Spring 2016: Dynamics of Biologically Inspired Networks
Networks and deterministic and stochastic dynamical systems on networks are used as models in many areas of biology. This underscores the importance of developing tools to understand the interplay between network structures and dynamical processes, as well as how network dynamics can be controlled. The dynamics associated with such models are often different from what one might traditionally expect from a large system of equations, and these differences present the opportunity to develop exciting new theories and methods that should facilitate the analysis of specific models. Moreover, a nascent area of research is the dynamics of networks in which the networks themselves change in time, which occurs, for example, in plasticity in neuroscience and in up regulation and down regulation of enzymes in biochemical systems.
There are many areas in biology (including neuroscience, gene networks, and epidemiology) in which network analysis is now standard. Techniques from network science have yielded many biological insights in these fields and their study has yielded many theorems. Moreover, these areas continue to be exciting areas that contain both concrete and general mathematical problems. Workshop 1 explores the mathematics behind the applications in which restrictions on general coupled systems are important. Examples of such restrictions include symmetry, Boolean dynamics, and mass-action kinetics; and each of these special properties permits the proof of theorems about dynamics on these special networks.
Workshop 2 focuses on the interplay between stochastic and deterministic behavior in biological networks. An important related problem is to understand how stochasticity affects parameter estimation. Analyzing the relationship between stochastic changes, network structure, and network dynamics poses mathematical questions that are new, difficult, and fascinating.
In recent years, an increasing number of biological systems have been modeled using networks whose structure changes in time or which use multiple kinds of couplings between the same nodes or couplings that are not just pairwise. General theories such as groupoids and hypergraphs have been developed to handle the structure in some of these more general coupled systems, and specific application models have been studied by simulation.
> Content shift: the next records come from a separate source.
-- pv_equiv track=rewrite | github.com/iThrive-AI-LLC/ithriveai-job-risk-analyzer | bls_job_mapper.py | standardize_job_title
-- ===== SOURCE A (Python) =====
-- def standardize_job_title(title: str) -> str:
--     """Standardize job title format for consistent mapping."""
--     standardized = title.lower().strip()
--     suffixes = [" i", " ii", " iii", " iv", " v", " specialist", " assistant", " associate", " senior", " junior", " lead"]
--     for suffix in suffixes:
--         if standardized.endswith(suffix):
--             standardized = standardized[:-len(suffix)].strip()
--             break
--     return standardized
-- ===== SOURCE B (Python) =====
-- SUFFIX_WORDS = {"i", "ii", "iii", "iv", "v", "specialist", "assistant", "associate", "senior", "junior", "lead"}
--
-- def standardize_job_title(title: str) -> str:
--     """Standardize job title format for consistent mapping."""
--     s = title.lower().strip()
--     words = s.split(" ")
--     if len(words) > 1 and words[-1] in SUFFIX_WORDS:
--         return " ".join(words[:-1]).strip()
--     return s
-- ===== Notes on version B (the rewrite author's own statement) =====
-- stated objective: simpler
-- what changed: Replaces A's ordered endswith-and-slice scan over the eleven space-prefixed suffix strings by a single tokenization (split on a literal space) plus one set-membership test on the last token, rejoining and stripping the remaining tokens.
import Mathlib
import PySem

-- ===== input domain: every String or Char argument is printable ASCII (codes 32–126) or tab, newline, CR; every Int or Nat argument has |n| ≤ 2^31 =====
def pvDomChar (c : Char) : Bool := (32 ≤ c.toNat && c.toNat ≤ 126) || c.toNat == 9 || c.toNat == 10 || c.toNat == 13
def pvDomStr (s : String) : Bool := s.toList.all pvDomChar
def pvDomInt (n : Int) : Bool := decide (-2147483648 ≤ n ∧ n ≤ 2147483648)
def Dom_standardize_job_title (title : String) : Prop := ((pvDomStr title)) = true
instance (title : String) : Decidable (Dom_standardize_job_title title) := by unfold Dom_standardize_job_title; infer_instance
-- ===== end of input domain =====

-- B replaces A's ordered endswith-suffix loop by one split on " " plus a set lookup on the last word (objective: simpler/idiomatic).

-- ===== PORT A =====
-- the 'for suffix in suffixes: if standardized.endswith(suffix): …; break' loop of A
def pvStdLoop (standardized : String) : List String → String
  | [] => standardized
  | suffix :: rest =>
    if PySem.Str.endswith standardized suffix then
      PySem.Str.strip (PySem.Str.slice standardized none (some (-(PySem.Str.len suffix))))
    else pvStdLoop standardized rest

def standardize_job_title (title : String) : String :=
  let standardized := PySem.Str.strip (PySem.Str.lower title)
  pvStdLoop standardized
    [" i", " ii", " iii", " iv", " v", " specialist", " assistant", " associate", " senior", " junior", " lead"]

-- ===== PORT B =====
def pvSuffixWords : PySem.Set String :=
  PySem.Set.ofList ["i", "ii", "iii", "iv", "v", "specialist", "assistant", "associate", "senior", "junior", "lead"]

def standardize_job_title_alt (title : String) : String :=
  let s := PySem.Str.strip (PySem.Str.lower title)
  let words := (PySem.Str.split? s " ").getD []
  if 1 < words.length ∧ PySem.Set.contains pvSuffixWords (PySem.List.pyGetD words (-1) "") = true then
    PySem.Str.strip (PySem.Str.join " " (PySem.List.slice words none (some (-1))))
  else s

-- ===== PRECONDITION & SPEC =====
def Spec_standardize_job_title (title : String) (out : String) : Prop := out = standardize_job_title_alt title
instance (title : String) (out : String) : Decidable (Spec_standardize_job_title title out) := by unfold Spec_standardize_job_title; infer_instance

-- ===== CLAIM (what is proved, stated in full; the proofs are below) =====
def Claim_equal_standardize_job_title : Prop := ∀ (title : String), Dom_standardize_job_title title → Spec_standardize_job_title title (standardize_job_title title)

-- ===== LEMMAS AND PROOFS =====

-- the 11 suffix words, as used by the proofs
def pvW : List String := ["i", "ii", "iii", "iv", "v", "specialist", "assistant", "associate", "senior", "junior", "lead"]

lemma pv_go (c : Char) : ∀ (fuel : Nat) (l cur : List Char) (acc : List (List Char)), l.length < fuel →
    PySem.Chars.splitOn.go [c] fuel l cur acc =
      acc.reverse ++ (l.splitOn c).modifyHead (fun p => cur.reverse ++ p) := by
  intro fuel
  induction fuel with
  | zero => intro l cur acc h; exact absurd h (by omega)
  | succ fuel ih =>
    intro l cur acc h
    cases l with
    | nil =>
      simp [PySem.Chars.splitOn.go, List.splitOn, List.splitOnP_nil]
    | cons a rest =>
      rw [PySem.Chars.splitOn.go]
      by_cases hca : c = a
      · subst hca
        rw [if_pos (by simp [List.isPrefixOf])]
        rw [ih _ _ _ (by simpa using Nat.lt_of_succ_lt_succ h)]
        rw [show (c :: rest).splitOn c = [] :: rest.splitOn c by
          simp [List.splitOn, List.splitOnP_cons]]
        rcases hsp : List.splitOn c rest with _ | ⟨hd, tl⟩ <;> simp [hsp]
      · rw [if_neg (by simp [List.isPrefixOf]; exact hca)]
        rw [ih _ _ _ (Nat.lt_of_succ_lt_succ h)]
        rw [show (a :: rest).splitOn c = (rest.splitOn c).modifyHead (List.cons a) by
          simp [List.splitOn, List.splitOnP_cons, Ne.symm hca]]
        obtain ⟨hd, tl, hh⟩ := List.exists_cons_of_ne_nil (List.splitOnP_ne_nil (· == c) rest)
        rw [show rest.splitOn c = hd :: tl from hh]
        simp

lemma pv_splitOn_eq (s : List Char) (c : Char) : PySem.Chars.splitOn s [c] = s.splitOn c := by
  rw [PySem.Chars.splitOn, pv_go c (s.length + 1) s [] [] (by omega)]
  obtain ⟨hd, tl, hh⟩ := List.exists_cons_of_ne_nil (List.splitOnP_ne_nil (· == c) s)
  rw [show s.splitOn c = hd :: tl from hh]
  simp

lemma pv_intercalate_concat {α : Type} (x : α) (l : List (List α)) (y : List α) (h : l ≠ []) :
    [x].intercalate (l ++ [y]) = [x].intercalate l ++ x :: y := by
  induction l with
  | nil => exact absurd rfl h
  | cons a l ih =>
    cases l with
    | nil => simp [List.intercalate, List.intersperse]
    | cons b m =>
      have := ih (by simp)
      simp only [List.intercalate, List.intersperse, List.cons_append, List.flatten_cons] at this ⊢
      simp [this]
Workshop 3 will bring together theorists, modelers, and experimentalists to address the modeling of biological systems using new network structures and the analysis of such structures.
Biological systems use control to achieve desired dynamics and prevent undesirable behaviors. Consequently, the study of network control is important both to reveal naturally evolved control mechanisms that underlie the functioning of biological systems and to develop human-designed control interventions to recover lost function, mitigate failures, or repurpose biological networks. Workshop 4 will address the challenging subjects of control and observability of network dynamics.